(Beginning of EXERCISE MATERIAL)

-- pv_equiv track=rewrite | github.com/Asld97/CodeWars | Ex_23_80s_Kids.py | mark_spot
-- ===== SOURCE A (Python) =====
-- def mark_spot(n):
--
--     if isinstance(n, int) and n > 0 and n % 2 != 0:
--         string = ""
--         # Forward loop
--         for row in range(0, n, 2):
--             leading_spaces = row * " " + "X"
--             if row + 1 == n:
--                 trailing_spaces = "\n"
--             else:
--                 trailing_spaces = (2 * n - 3 - 2 * row) * " " + "X\n"
--             string += leading_spaces + trailing_spaces
--
--         # Backward loop
--         for row in range(n - 3, -1, -2):
--             leading_spaces = row * " " + "X"
--             trailing_spaces = (2 * n - 3 - 2 * row) * " " + "X\n"
--
--             string += leading_spaces + trailing_spaces
--
--         return string
--     else:
--         return "?"
-- ===== SOURCE B (Python) =====
-- def mark_spot(n):
--     if isinstance(n, int) and n > 0 and n % 2 != 0:
--         lines = []
--         for i in range(n):
--             row = 2 * min(i, n - 1 - i)
--             if row == n - 1:
--                 lines.append(row * " " + "X")
--             else:
--                 lines.append(row * " " + "X" + (2 * n - 3 - 2 * row) * " " + "X")
--         return "\n".join(lines) + "\n"
--     else:
--         return "?"
-- ===== Notes on version B (the rewrite author's own statement) =====
-- stated objective: alternative
-- what changed: Replaces A's two sequential loops (forward top half, backward bottom half) with a single symmetric pass over all rows computing each row offset as twice the distance to the nearer edge, collecting bare lines and joining them with newlines instead of concatenating pre-terminated fragments.
import Mathlib
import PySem

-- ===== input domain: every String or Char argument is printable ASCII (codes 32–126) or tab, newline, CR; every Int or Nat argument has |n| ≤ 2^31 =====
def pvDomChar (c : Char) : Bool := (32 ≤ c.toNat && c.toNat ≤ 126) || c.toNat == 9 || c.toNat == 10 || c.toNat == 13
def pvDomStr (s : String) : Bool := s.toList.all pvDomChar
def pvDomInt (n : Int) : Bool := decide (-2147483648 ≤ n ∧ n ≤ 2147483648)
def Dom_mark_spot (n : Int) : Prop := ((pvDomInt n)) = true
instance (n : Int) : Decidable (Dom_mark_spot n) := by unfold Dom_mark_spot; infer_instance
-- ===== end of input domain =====

-- B replaces A's two sequential loops (forward then backward) with one symmetric pass over all rows,
-- computing each row offset as twice the distance to the nearer edge and joining bare lines with newlines (alternative decomposition, same cost).

-- ===== PORT A =====
def mark_spot (n : Int) : String :=
  if 0 < n ∧ PySem.Int.mod n 2 ≠ 0 then
    -- Forward loop
    let s1 : List Char := (PySem.List.pyRange 0 n 2).foldl (fun acc row =>
      let leading_spaces := PySem.List.pyRepeat [' '] row ++ ['X']
      let trailing_spaces := if row + 1 = n then ['\n']
        else PySem.List.pyRepeat [' '] (2 * n - 3 - 2 * row) ++ ['X', '\n']
      acc ++ (leading_spaces ++ trailing_spaces)) []
    -- Backward loop
    let s2 : List Char := (PySem.List.pyRange (n - 3) (-1) (-2)).foldl (fun acc row =>
      let leading_spaces := PySem.List.pyRepeat [' '] row ++ ['X']
      let trailing_spaces := PySem.List.pyRepeat [' '] (2 * n - 3 - 2 * row) ++ ['X', '\n']
      acc ++ (leading_spaces ++ trailing_spaces)) s1
    String.mk s2
  else "?"

-- ===== PORT B =====
def mark_spot_alt (n : Int) : String :=
  if 0 < n ∧ PySem.Int.mod n 2 ≠ 0 then
    let lines : List (List Char) := (PySem.List.pyRange 0 n 1).foldl (fun ls i =>
      let row := 2 * min i (n - 1 - i)
      if row = n - 1 then ls ++ [PySem.List.pyRepeat [' '] row ++ ['X']]
      else ls ++ [PySem.List.pyRepeat [' '] row ++ ['X'] ++
                  PySem.List.pyRepeat [' '] (2 * n - 3 - 2 * row) ++ ['X']]) []
    String.mk (PySem.Chars.join ['\n'] lines ++ ['\n'])
  else "?"

-- ===== PRECONDITION & SPEC =====
def Spec_mark_spot (n : Int) (out : String) : Prop := out = mark_spot_alt n
instance (n : Int) (out : String) : Decidable (Spec_mark_spot n out) := by unfold Spec_mark_spot; infer_instance

-- ===== CLAIM (what is proved, stated in full; the proofs are below) =====
def Claim_equal_mark_spot : Prop := ∀ (n : Int), Dom_mark_spot n → Spec_mark_spot n (mark_spot n)

-- ===== LEMMAS AND PROOFS =====

-- a foldl that appends one element per step, chosen by a branch, collects the mapped list
theorem pv_foldl_if_append {α : Type} (p : α → Prop) [DecidablePred p] (f g : α → List Char)
    (l : List α) (acc : List (List Char)) :
    l.foldl (fun ls i => if p i then ls ++ [f i] else ls ++ [g i]) acc
      = acc ++ l.map (fun i => if p i then f i else g i) := by
  induction l generalizing acc with
  | nil => simp
  | cons x xs ih => simp only [List.foldl_cons, List.map_cons]; split_ifs <;> simp [ih]

-- joining with '\n' and appending a final '\n' terminates every line
theorem pv_joinNl (ls : List (List Char)) (h : ls ≠ []) :
    PySem.Chars.join ['\n'] ls ++ ['\n'] = (ls.map (fun l => l ++ ['\n'])).flatten := by
  induction ls with
  | nil => simp at h
  | cons a t ih =>
    cases t with
    | nil => simp [PySem.Chars.join_singleton]
    | cons b t' =>
      rw [PySem.Chars.join_cons_cons]
      simp only [List.map_cons, List.flatten_cons] at ih ⊢
      rw [List.append_assoc, List.append_assoc, ih (by simp)]
      simp


-- ===== VERDICT (by name: the statement is the Claim_ definition above) =====
theorem mark_spot_spec : Claim_equal_mark_spot := by
  intro n _
  unfold Spec_mark_spot mark_spot mark_spot_alt
  by_cases h : 0 < n ∧ PySem.Int.mod n 2 ≠ 0
  · rw [if_pos h, if_pos h]
    obtain ⟨k, hk⟩ : ∃ k : Nat, n = 2 * (k : Int) + 1 := by
      have h2 := h.2
      rw [PySem.Int.mod_eq_emod_of_pos (by norm_num : (0:Int) < 2)] at h2
      exact ⟨((n - 1) / 2).toNat, by omega⟩
    have hr1 : PySem.List.pyRange 0 n 2 = (List.range (k + 1)).map (fun j : Nat => 2 * (j : Int)) := by
      rw [PySem.List.pyRange_of_pos 0 n (by norm_num)]
      rw [if_pos (by omega)]
      have hc : ((n - 0 + 2 - 1) / 2).toNat = k + 1 := by omega
      rw [hc]
      exact List.map_congr_left (fun j _ => by ring)
    have hr2 : PySem.List.pyRange (n - 3) (-1) (-2)
        = (List.range k).map (fun j : Nat => n - 3 - 2 * (j : Int)) := by
      simp only [PySem.List.pyRange]
      rw [if_neg (by norm_num)]
      by_cases hk0 : k = 0
      · subst hk0; rw [if_neg (by omega), if_neg (by omega)]; simp
      · rw [if_neg (by norm_num), if_pos (by omega)]
        have hc : ((n - 3 - -1 + - -2 - 1) / -(-2)).toNat = k := by simp only [neg_neg]; omega
        rw [hc]
        exact List.map_congr_left (fun j _ => by ring)
    have hr3 : PySem.List.pyRange 0 n 1 = (List.range (2 * k + 1)).map (fun j : Nat => (j : Int)) := by
      rw [PySem.List.pyRange_one]
      have hc : (n - 0).toNat = 2 * k + 1 := by omega
      rw [hc]
      exact List.map_congr_left (fun j _ => by ring)
    rw [hr1, hr2, hr3]
    dsimp only
    rw [PySem.List.foldl_append_eq_flatMap, PySem.List.foldl_append_eq_flatMap,
        pv_foldl_if_append (fun i => 2 * min i (n - 1 - i) = n - 1)
          (fun i => PySem.List.pyRepeat [' '] (2 * min i (n - 1 - i)) ++ ['X'])
          (fun i => PySem.List.pyRepeat [' '] (2 * min i (n - 1 - i)) ++ ['X'] ++
            PySem.List.pyRepeat [' '] (2 * n - 3 - 2 * (2 * min i (n - 1 - i))) ++ ['X'])]
    rw [List.nil_append,
        pv_joinNl _ (by simp)]
    apply congrArg
    rw [List.flatMap_def, List.flatMap_def, ← List.flatten_append]
    apply congrArg
    rw [List.map_map, List.map_map, List.nil_append, List.map_map]
    apply List.ext_getElem (by simp; omega)
    intro i h1 h2
    rcases Nat.lt_or_ge i (k + 1) with hik | hik
    · rw [List.getElem_append_left (by simpa using hik)]
      simp only [List.getElem_map, List.getElem_range, Function.comp_apply]
      have hmin : min ((i : Int)) (n - 1 - (i : Int)) = (i : Int) := min_eq_left (by omega)
      rw [hmin]
      by_cases hik2 : i = k
      · subst hik2
        rw [if_pos (by omega), if_pos (by omega)]
      · rw [if_neg (by omega), if_neg (by omega)]
        simp
    · rw [List.getElem_append_right (by simpa using hik)]
      simp only [List.getElem_map, List.getElem_range, List.length_map, List.length_range,
        Function.comp_apply]
      have hmin : min ((i : Int)) (n - 1 - (i : Int)) = n - 1 - (i : Int) :=
        min_eq_right (by simp at h2; omega)
      rw [hmin]
      rw [if_neg (by simp at h2; omega)]
      have ha : n - 3 - 2 * ((i - (k + 1) : Nat) : Int) = 2 * (n - 1 - (i : Int)) := by
        simp at h2; omega
      rw [ha]
      simp
  · rw [if_neg h, if_neg h]
-- pv_equiv track=rewrite | github.com/greenmaid/adventofcode2022 | day14/day14.py | get_max_xy
-- ===== SOURCE A (Python) =====
-- from typing import Tuple, Set
--
-- def get_max_xy(rocks: Set[Tuple[int, int]]) -> Tuple[int, int]:
--     max_x = 0
--     max_y = 0
--     for r in rocks:
--         if r[0] > max_x:
--             max_x = r[0]
--         if r[1] > max_y:
--             max_y = r[1]
--     return (max_x, max_y)
-- ===== SOURCE B (Python) =====
-- from typing import Tuple, Set
--
-- def get_max_xy(rocks: Set[Tuple[int, int]]) -> Tuple[int, int]:
--     max_x = max((r[0] for r in rocks), default=0)
--     max_y = max((r[1] for r in rocks), default=0)
--     return (max(0, max_x), max(0, max_y))
-- ===== Notes on version B (the rewrite author's own statement) =====
-- stated objective: simpler
-- what changed: Replaces A's single fused loop maintaining two running maxima with two independent max() passes, one per coordinate, floored at 0.
import Mathlib
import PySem

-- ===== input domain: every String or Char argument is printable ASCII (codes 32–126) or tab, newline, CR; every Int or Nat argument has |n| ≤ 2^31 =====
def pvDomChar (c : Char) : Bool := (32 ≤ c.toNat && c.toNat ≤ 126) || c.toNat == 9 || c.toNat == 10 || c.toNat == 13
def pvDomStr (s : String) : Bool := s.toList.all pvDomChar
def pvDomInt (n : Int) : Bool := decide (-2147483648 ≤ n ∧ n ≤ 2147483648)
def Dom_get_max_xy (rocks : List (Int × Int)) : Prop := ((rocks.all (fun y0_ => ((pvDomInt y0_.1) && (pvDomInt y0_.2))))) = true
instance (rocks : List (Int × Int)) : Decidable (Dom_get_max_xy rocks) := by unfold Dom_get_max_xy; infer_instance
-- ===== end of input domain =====

-- B replaces A's single fused loop (two running maxima) with two independent
-- per-coordinate max passes floored at 0; objective: simpler.

-- ===== PORT A =====
def get_max_xy (rocks : List (Int × Int)) : Int × Int :=
  let s := rocks.foldl
    (fun s r =>
      let s := if r.1 > s.1 then (r.1, s.2) else s
      if r.2 > s.2 then (s.1, r.2) else s)
    (0, 0)
  s

-- ===== PORT B =====
-- Python max(gen, default=d): first element as seed, fold max over the rest
def pyMaxD (xs : List Int) (d : Int) : Int :=
  match xs with
  | [] => d
  | h :: t => t.foldl max h

def get_max_xy_alt (rocks : List (Int × Int)) : Int × Int :=
  let max_x := pyMaxD (rocks.map (fun r => r.1)) 0
  let max_y := pyMaxD (rocks.map (fun r => r.2)) 0
  (max 0 max_x, max 0 max_y)

-- ===== PRECONDITION & SPEC =====
def Spec_get_max_xy (rocks : List (Int × Int)) (out : Int × Int) : Prop := out = get_max_xy_alt rocks
instance (rocks : List (Int × Int)) (out : Int × Int) : Decidable (Spec_get_max_xy rocks out) := by unfold Spec_get_max_xy; infer_instance

-- ===== CLAIM (what is proved, stated in full; the proofs are below) =====
def Claim_equal_get_max_xy : Prop := ∀ (rocks : List (Int × Int)), Dom_get_max_xy rocks → Spec_get_max_xy rocks (get_max_xy rocks)

-- ===== LEMMAS AND PROOFS =====

theorem foldl_max_max (l : List Int) (a b : Int) :
    l.foldl max (max a b) = max a (l.foldl max b) := by
  induction l generalizing b with
  | nil => simp
  | cons c t ih =>
    simp only [List.foldl_cons, max_assoc, ih]

theorem pyMaxD_eq (xs : List Int) : max 0 (pyMaxD xs 0) = xs.foldl max 0 := by
  cases xs with
  | nil => simp [pyMaxD]
  | cons h t =>
    simp only [pyMaxD, List.foldl_cons]
    rw [← foldl_max_max]

theorem foldA_eq (l : List (Int × Int)) (a b : Int) :
    l.foldl
      (fun s r =>
        let s := if r.1 > s.1 then (r.1, s.2) else s
        if r.2 > s.2 then (s.1, r.2) else s)
      (a, b)
    = ((l.map (fun r => r.1)).foldl max a, (l.map (fun r => r.2)).foldl max b) := by
  induction l generalizing a b with
  | nil => simp
  | cons r t ih =>
    simp only [List.foldl_cons, List.map_cons]
    rw [← ih]
    congr 1
    rcases r with ⟨x, y⟩
    simp only [max_def]
    split_ifs <;> simp_all <;> omega

-- ===== VERDICT (by name: the statement is the Claim_ definition above) =====
theorem get_max_xy_spec : Claim_equal_get_max_xy := by
  intro rocks _
  unfold Spec_get_max_xy get_max_xy get_max_xy_alt
  simp only [foldA_eq, pyMaxD_eq]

(End of EXERCISE MATERIAL)

DESCRIPTION OF THE TASK:
Repeat only the lines above, from the first line of the entries through the line that contains "-- stated objective: alternative", including both ends.

TASK RESULT:
-- pv_equiv track=rewrite | github.com/Asld97/CodeWars | Ex_23_80s_Kids.py | mark_spot
-- ===== SOURCE A (Python) =====
-- def mark_spot(n):
--
--     if isinstance(n, int) and n > 0 and n % 2 != 0:
--         string = ""
--         # Forward loop
--         for row in range(0, n, 2):
--             leading_spaces = row * " " + "X"
--             if row + 1 == n:
--                 trailing_spaces = "\n"
--             else:
--                 trailing_spaces = (2 * n - 3 - 2 * row) * " " + "X\n"
--             string += leading_spaces + trailing_spaces
--
--         # Backward loop
--         for row in range(n - 3, -1, -2):
--             leading_spaces = row * " " + "X"
--             trailing_spaces = (2 * n - 3 - 2 * row) * " " + "X\n"
--
--             string += leading_spaces + trailing_spaces
--
--         return string
--     else:
--         return "?"
-- ===== SOURCE B (Python) =====
-- def mark_spot(n):
--     if isinstance(n, int) and n > 0 and n % 2 != 0:
--         lines = []
--         for i in range(n):
--             row = 2 * min(i, n - 1 - i)
--             if row == n - 1:
--                 lines.append(row * " " + "X")
--             else:
--                 lines.append(row * " " + "X" + (2 * n - 3 - 2 * row) * " " + "X")
--         return "\n".join(lines) + "\n"
--     else:
--         return "?"
-- ===== Notes on version B (the rewrite author's own statement) =====
-- stated objective: alternative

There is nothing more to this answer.